-- pv_equiv track=rewrite | github.com/DoubleJONY/KDJ-algorithm-challenge | owen/leetcode/p793.py | preimageSizeFZF
-- ===== SOURCE A (Python) =====
-- def preimageSizeFZF(k: int) -> int:
--     def Zeroes(x):
--         cnt = 0
--
--         while x > 0:
--             cnt += x // 5
--             x //= 5
--
--         return cnt
--
--
--     head = 0
--     tail = 10**10
--     while head < tail:
--         pivot = (head + tail )//2
--         if Zeroes(pivot) < k:
--             head = pivot + 1
--         else:
--             tail = pivot
--
--
--     if Zeroes(head) == k:
--         return 5
--     return 0
-- ===== SOURCE B (Python) =====
-- def preimageSizeFZF(k: int) -> int:
--     # Legendre: Z(n) = sum of base-5 digits of n weighted by w_i = (5^i-1)/4.
--     # k is attained by some n! iff k is representable with digits 0..4 over these weights.
--     if k < 0:
--         return 0
--     w = 1
--     while 5 * w + 1 <= k:
--         w = 5 * w + 1
--     while w > 0:
--         if k // w > 4:
--             return 0
--         k %= w
--         w = (w - 1) // 5
--     return 5
-- ===== Notes on version B (the rewrite author's own statement) =====
-- stated objective: simpler
-- what changed: Replaces the binary search over a fixed huge range (each probe recounting factorial trailing zeros) by a direct greedy digit test in the mixed-radix system of Legendre weights: k is an attained trailing-zero count iff every greedy digit is a valid base-five digit.
import Mathlib
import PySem
-- pv_equiv track=rewrite | github.com/AdamZhouSE/pythonHomework | Code/CodeRecords/2372/60792/281586.py | solution
-- ===== SOURCE A (Python) =====
-- def solution(l1, l2, o, o1, o2):
--     init = [[0] * (o + 1) for i in range(o + 1)]
--     for i in range(1, o + 1):
--         init[0][i] = init[0][i - 1] + l2[i - 1]
--         init[i][0] = init[i - 1][0] + l1[i - 1]
--     for m in range(1, o + 1):
--         for n in range(1, o + 1):
--             if m + n <= o:
--                 init[m][n] = max(init[m][n - 1] + l2[m + n - 1], init[m - 1][n] + l1[m + n - 1])
--             else:
--                 init[m][n] = max(init[m - 1][n], init[m][n - 1])
--     return init[-1][-1]
-- ===== SOURCE B (Python) =====
-- def solution(l1, l2, o, o1, o2):
--     # anti-diagonal sweep: one 1-D array per diagonal instead of a full 2-D table
--     prev = [0] * (o + 1)
--     for d in range(1, 2 * o + 1):
--         cur = [0] * (o + 1)
--         for m in range(max(0, d - o), min(d, o) + 1):
--             n = d - m
--             if m == 0:
--                 cur[0] = prev[0] + l2[d - 1]
--             elif n == 0:
--                 cur[m] = prev[m - 1] + l1[d - 1]
--             elif d <= o:
--                 cur[m] = max(prev[m] + l2[d - 1], prev[m - 1] + l1[d - 1])
--             else:
--                 cur[m] = max(prev[m - 1], prev[m])
--         prev = cur
--     return prev[o]
-- ===== Notes on version B (the rewrite author's own statement) =====
-- stated objective: alternative
-- what changed: B replaces A's full (o+1)x(o+1) table (border pass plus row-major double loop) with an anti-diagonal sweep that keeps only a single 1-D array per diagonal, reducing space from O(o^2) to O(o).
import Mathlib
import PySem

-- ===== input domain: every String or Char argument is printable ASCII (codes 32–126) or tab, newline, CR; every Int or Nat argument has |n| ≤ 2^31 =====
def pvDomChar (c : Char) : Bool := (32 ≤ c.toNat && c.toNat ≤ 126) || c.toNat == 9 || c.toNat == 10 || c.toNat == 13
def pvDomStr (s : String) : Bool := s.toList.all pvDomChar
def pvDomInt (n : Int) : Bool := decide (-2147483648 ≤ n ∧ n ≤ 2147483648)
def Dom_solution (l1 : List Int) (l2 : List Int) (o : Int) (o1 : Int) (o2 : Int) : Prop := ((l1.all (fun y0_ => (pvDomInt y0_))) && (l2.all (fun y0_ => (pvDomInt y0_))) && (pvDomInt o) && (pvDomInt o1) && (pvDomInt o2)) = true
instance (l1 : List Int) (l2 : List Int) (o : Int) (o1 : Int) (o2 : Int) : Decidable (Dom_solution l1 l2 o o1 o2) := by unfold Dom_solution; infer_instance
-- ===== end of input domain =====

-- B replaces A's full (o+1)×(o+1) DP table, filled border-first then row by row, with an
-- anti-diagonal sweep keeping only one 1-D array per diagonal (alternative decomposition, O(o) space).

-- ===== PORT A =====
-- init[i][j] as a total read (default 0); under Pre_solution every access A makes is in range.
def pvGet2 (t : List (List Int)) (i j : Int) : Int :=
  PySem.List.pyGetD (PySem.List.pyGetD t i []) j 0

-- init[i][j] = v ; indices A uses are the nonnegative loop counters, hence the Nat arguments.
def pvSet2 (t : List (List Int)) (i j : Nat) (v : Int) : List (List Int) :=
  t.set i ((t.getD i []).set j v)

-- body of A's first loop: init[0][i] = init[0][i-1] + l2[i-1]; init[i][0] = init[i-1][0] + l1[i-1]
def pvBorderStep (l1 l2 : List Int) (t : List (List Int)) (i : Int) : List (List Int) :=
  let t := pvSet2 t 0 i.toNat (pvGet2 t 0 (i-1) + PySem.List.pyGetD l2 (i-1) 0)
  pvSet2 t i.toNat 0 (pvGet2 t (i-1) 0 + PySem.List.pyGetD l1 (i-1) 0)

-- body of A's inner loop over n (for a fixed m)
def pvCellStep (l1 l2 : List Int) (o m : Int) (t : List (List Int)) (n : Int) : List (List Int) :=
  if m + n ≤ o then
    pvSet2 t m.toNat n.toNat (max (pvGet2 t m (n-1) + PySem.List.pyGetD l2 (m+n-1) 0)
                                  (pvGet2 t (m-1) n + PySem.List.pyGetD l1 (m+n-1) 0))
  else
    pvSet2 t m.toNat n.toNat (max (pvGet2 t (m-1) n) (pvGet2 t m (n-1)))

def solution (l1 : List Int) (l2 : List Int) (o : Int) (o1 : Int) (o2 : Int) : Int :=
  let init := (PySem.List.pyRange 0 (o+1)).map (fun _ => List.replicate (o+1).toNat (0:Int))
  let init := (PySem.List.pyRange 1 (o+1)).foldl (pvBorderStep l1 l2) init
  let init := (PySem.List.pyRange 1 (o+1)).foldl
      (fun t m => (PySem.List.pyRange 1 (o+1)).foldl (pvCellStep l1 l2 o m) t) init
  pvGet2 init (-1) (-1)

-- ===== PORT B =====
-- body of B's inner loop: fill cur[m] on diagonal d from prev (diagonal d-1); reads are total
-- (default 0) — under Pre_solution every access B makes is in range.
def pvDiagCell (l1 l2 prev : List Int) (o d : Int) (cur : List Int) (m : Int) : List Int :=
  let n := d - m
  if m = 0 then cur.set 0 (PySem.List.pyGetD prev 0 0 + PySem.List.pyGetD l2 (d-1) 0)
  else if n = 0 then cur.set m.toNat (PySem.List.pyGetD prev (m-1) 0 + PySem.List.pyGetD l1 (d-1) 0)
  else if d ≤ o then
    cur.set m.toNat (max (PySem.List.pyGetD prev m 0 + PySem.List.pyGetD l2 (d-1) 0)
                         (PySem.List.pyGetD prev (m-1) 0 + PySem.List.pyGetD l1 (d-1) 0))
  else cur.set m.toNat (max (PySem.List.pyGetD prev (m-1) 0) (PySem.List.pyGetD prev m 0))

-- body of B's outer loop: build diagonal d from diagonal d-1
def pvDiagStep (l1 l2 : List Int) (o : Int) (prev : List Int) (d : Int) : List Int :=
  (PySem.List.pyRange (max 0 (d - o)) (min d o + 1)).foldl
    (pvDiagCell l1 l2 prev o d) (List.replicate (o+1).toNat (0:Int))

def solution_alt (l1 : List Int) (l2 : List Int) (o : Int) (o1 : Int) (o2 : Int) : Int :=
  let prev := List.replicate (o+1).toNat (0:Int)
  let prev := (PySem.List.pyRange 1 (2*o+1)).foldl (pvDiagStep l1 l2 o) prev
  PySem.List.pyGetD prev o 0

-- ===== PRECONDITION & SPEC =====
-- Exactly the inputs on which the Python A returns: o < 0 makes init[-1][-1] an IndexError on the
-- empty table, and o > len(l1) or o > len(l2) makes l1[i-1]/l2[i-1] an IndexError in the first loop.
def Pre_solution (l1 : List Int) (l2 : List Int) (o : Int) (o1 : Int) (o2 : Int) : Prop :=
  0 ≤ o ∧ o ≤ l1.length ∧ o ≤ l2.length
instance (l1 : List Int) (l2 : List Int) (o : Int) (o1 : Int) (o2 : Int) : Decidable (Pre_solution l1 l2 o o1 o2) := by unfold Pre_solution; infer_instance
def pvWitness_solution : List Int × List Int × Int × Int × Int := ([3, 1], [2, 4], 2, 0, 0)

def Spec_solution (l1 : List Int) (l2 : List Int) (o : Int) (o1 : Int) (o2 : Int) (out : Int) : Prop := out = solution_alt l1 l2 o o1 o2
instance (l1 : List Int) (l2 : List Int) (o : Int) (o1 : Int) (o2 : Int) (out : Int) : Decidable (Spec_solution l1 l2 o o1 o2 out) := by unfold Spec_solution; infer_instance

-- ===== CLAIM (what is proved, stated in full; the proofs are below) =====
def Claim_equal_solution : Prop := ∀ (l1 : List Int) (l2 : List Int) (o : Int) (o1 : Int) (o2 : Int), Dom_solution l1 l2 o o1 o2 → Pre_solution l1 l2 o o1 o2 → Spec_solution l1 l2 o o1 o2 (solution l1 l2 o o1 o2)

-- ===== LEMMAS AND PROOFS =====

-- the common mathematical recurrence both programs compute: pvF l1 l2 o m n = value of cell (m, n)
def pvF (l1 l2 : List Int) (o : Nat) : Nat → Nat → Int
  | 0, 0 => 0
  | 0, n+1 => pvF l1 l2 o 0 n + l2.getD n 0
  | m+1, 0 => pvF l1 l2 o m 0 + l1.getD m 0
  | m+1, n+1 =>
      if m + n + 2 ≤ o then
        max (pvF l1 l2 o (m+1) n + l2.getD (m+n+1) 0) (pvF l1 l2 o m (n+1) + l1.getD (m+n+1) 0)
      else max (pvF l1 l2 o m (n+1)) (pvF l1 l2 o (m+1) n)
termination_by m n => m + n

lemma pvF_zero_zero (l1 l2 : List Int) (o : Nat) : pvF l1 l2 o 0 0 = 0 := by rw [pvF]
lemma pvF_zero_succ (l1 l2 : List Int) (o n : Nat) :
    pvF l1 l2 o 0 (n+1) = pvF l1 l2 o 0 n + l2.getD n 0 := by rw [pvF]
lemma pvF_succ_zero (l1 l2 : List Int) (o m : Nat) :
    pvF l1 l2 o (m+1) 0 = pvF l1 l2 o m 0 + l1.getD m 0 := by rw [pvF]
lemma pvF_succ_succ (l1 l2 : List Int) (o m n : Nat) :
    pvF l1 l2 o (m+1) (n+1) =
      if m + n + 2 ≤ o then
        max (pvF l1 l2 o (m+1) n + l2.getD (m+n+1) 0) (pvF l1 l2 o m (n+1) + l1.getD (m+n+1) 0)
      else max (pvF l1 l2 o m (n+1)) (pvF l1 l2 o (m+1) n) := by rw [pvF]

-- symbolic rows and tables
def pvRow (R : Nat) (ψ : Nat → Int) : List Int := (List.range R).map ψ
def pvTab (R : Nat) (φ : Nat → Nat → Int) : List (List Int) := (List.range R).map (fun m => pvRow R (φ m))

lemma pvRow_congr (R : Nat) (ψ ψ' : Nat → Int) (h : ∀ m < R, ψ m = ψ' m) :
    pvRow R ψ = pvRow R ψ' := by
  unfold pvRow
  exact List.map_congr_left (fun m hm => h m (List.mem_range.mp hm))

lemma pvTab_congr (R : Nat) (φ φ' : Nat → Nat → Int) (h : ∀ m < R, ∀ n < R, φ m n = φ' m n) :
    pvTab R φ = pvTab R φ' := by
  unfold pvTab
  exact List.map_congr_left (fun m hm => pvRow_congr R _ _ (h m (List.mem_range.mp hm)))

lemma pvRow_get (R : Nat) (ψ : Nat → Int) (i : Int) (hi0 : 0 ≤ i) (hi : i < (R:Int)) :
    PySem.List.pyGetD (pvRow R ψ) i 0 = ψ i.toNat := by
  lift i to Nat using hi0 with mi
  have hm : mi < R := by omega
  simp [pvRow, List.getD, hm]

lemma pvRow_set (R : Nat) (ψ : Nat → Int) (mi : Nat) (v : Int) (hi : mi < R) :
    (pvRow R ψ).set mi v = pvRow R (fun m => if m = mi then v else ψ m) := by
  unfold pvRow
  apply List.ext_getElem (by simp)
  intro k hk1 hk2
  simp only [List.getElem_set, List.getElem_map, List.getElem_range]
  by_cases h : mi = k <;> simp [h, eq_comm]

lemma pvTab_getD (R : Nat) (φ : Nat → Nat → Int) (mi : Nat) (hi : mi < R) :
    (pvTab R φ).getD mi [] = pvRow R (φ mi) := by
  simp [pvTab, List.getD, hi]

lemma pvGet2_tab (R : Nat) (φ : Nat → Nat → Int) (i j : Int)
    (hi0 : 0 ≤ i) (hi : i < (R:Int)) (hj0 : 0 ≤ j) (hj : j < (R:Int)) :
    pvGet2 (pvTab R φ) i j = φ i.toNat j.toNat := by
  lift i to Nat using hi0 with mi
  have hm : mi < R := by omega
  unfold pvGet2
  rw [PySem.List.pyGetD_natCast, pvTab_getD R φ mi hm]
  simpa using pvRow_get R (φ mi) j hj0 hj

lemma pvSet2_tab (R : Nat) (φ : Nat → Nat → Int) (mi mj : Nat) (v : Int)
    (hi : mi < R) (hj : mj < R) :
    pvSet2 (pvTab R φ) mi mj v
      = pvTab R (fun m n => if m = mi ∧ n = mj then v else φ m n) := by
  unfold pvSet2
  rw [pvTab_getD R φ mi hi, pvRow_set R (φ mi) mj v hj]
  unfold pvTab
  apply List.ext_getElem (by simp)
  intro k hk1 hk2
  simp only [List.getElem_set, List.getElem_map, List.getElem_range]
  by_cases h : mi = k
  · subst h
    simp only [if_pos rfl]
    exact pvRow_congr R _ _ (fun n _ => by by_cases hn : n = mj <;> simp [hn])
  · simp only [if_neg h]
    exact pvRow_congr R _ _ (fun n _ => by simp [Ne.symm h])

-- ---------- A-side: the table after the border loop and after the main loops ----------

def phiB (l1 l2 : List Int) (O k : Nat) (m n : Nat) : Int :=
  if m = 0 ∧ n ≤ k then pvF l1 l2 O 0 n else if n = 0 ∧ m ≤ k then pvF l1 l2 O m 0 else 0

def phiI (l1 l2 : List Int) (O M N : Nat) (m n : Nat) : Int :=
  if m = 0 then pvF l1 l2 O 0 n
  else if n = 0 then pvF l1 l2 O m 0
  else if m < M ∨ (m = M ∧ n ≤ N) then pvF l1 l2 O m n else 0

========

● **Activity**:
Scan the listing above for the line that has "pvGet2 (pvTab R", then copy exactly from that line through the line that has "simpa using pvRow_get R (φ mi) j hj0 hj".

● **Solution for this exercise**:
    pvGet2 (pvTab R φ) i j = φ i.toNat j.toNat := by
  lift i to Nat using hi0 with mi
  have hm : mi < R := by omega
  unfold pvGet2
  rw [PySem.List.pyGetD_natCast, pvTab_getD R φ mi hm]
  simpa using pvRow_get R (φ mi) j hj0 hj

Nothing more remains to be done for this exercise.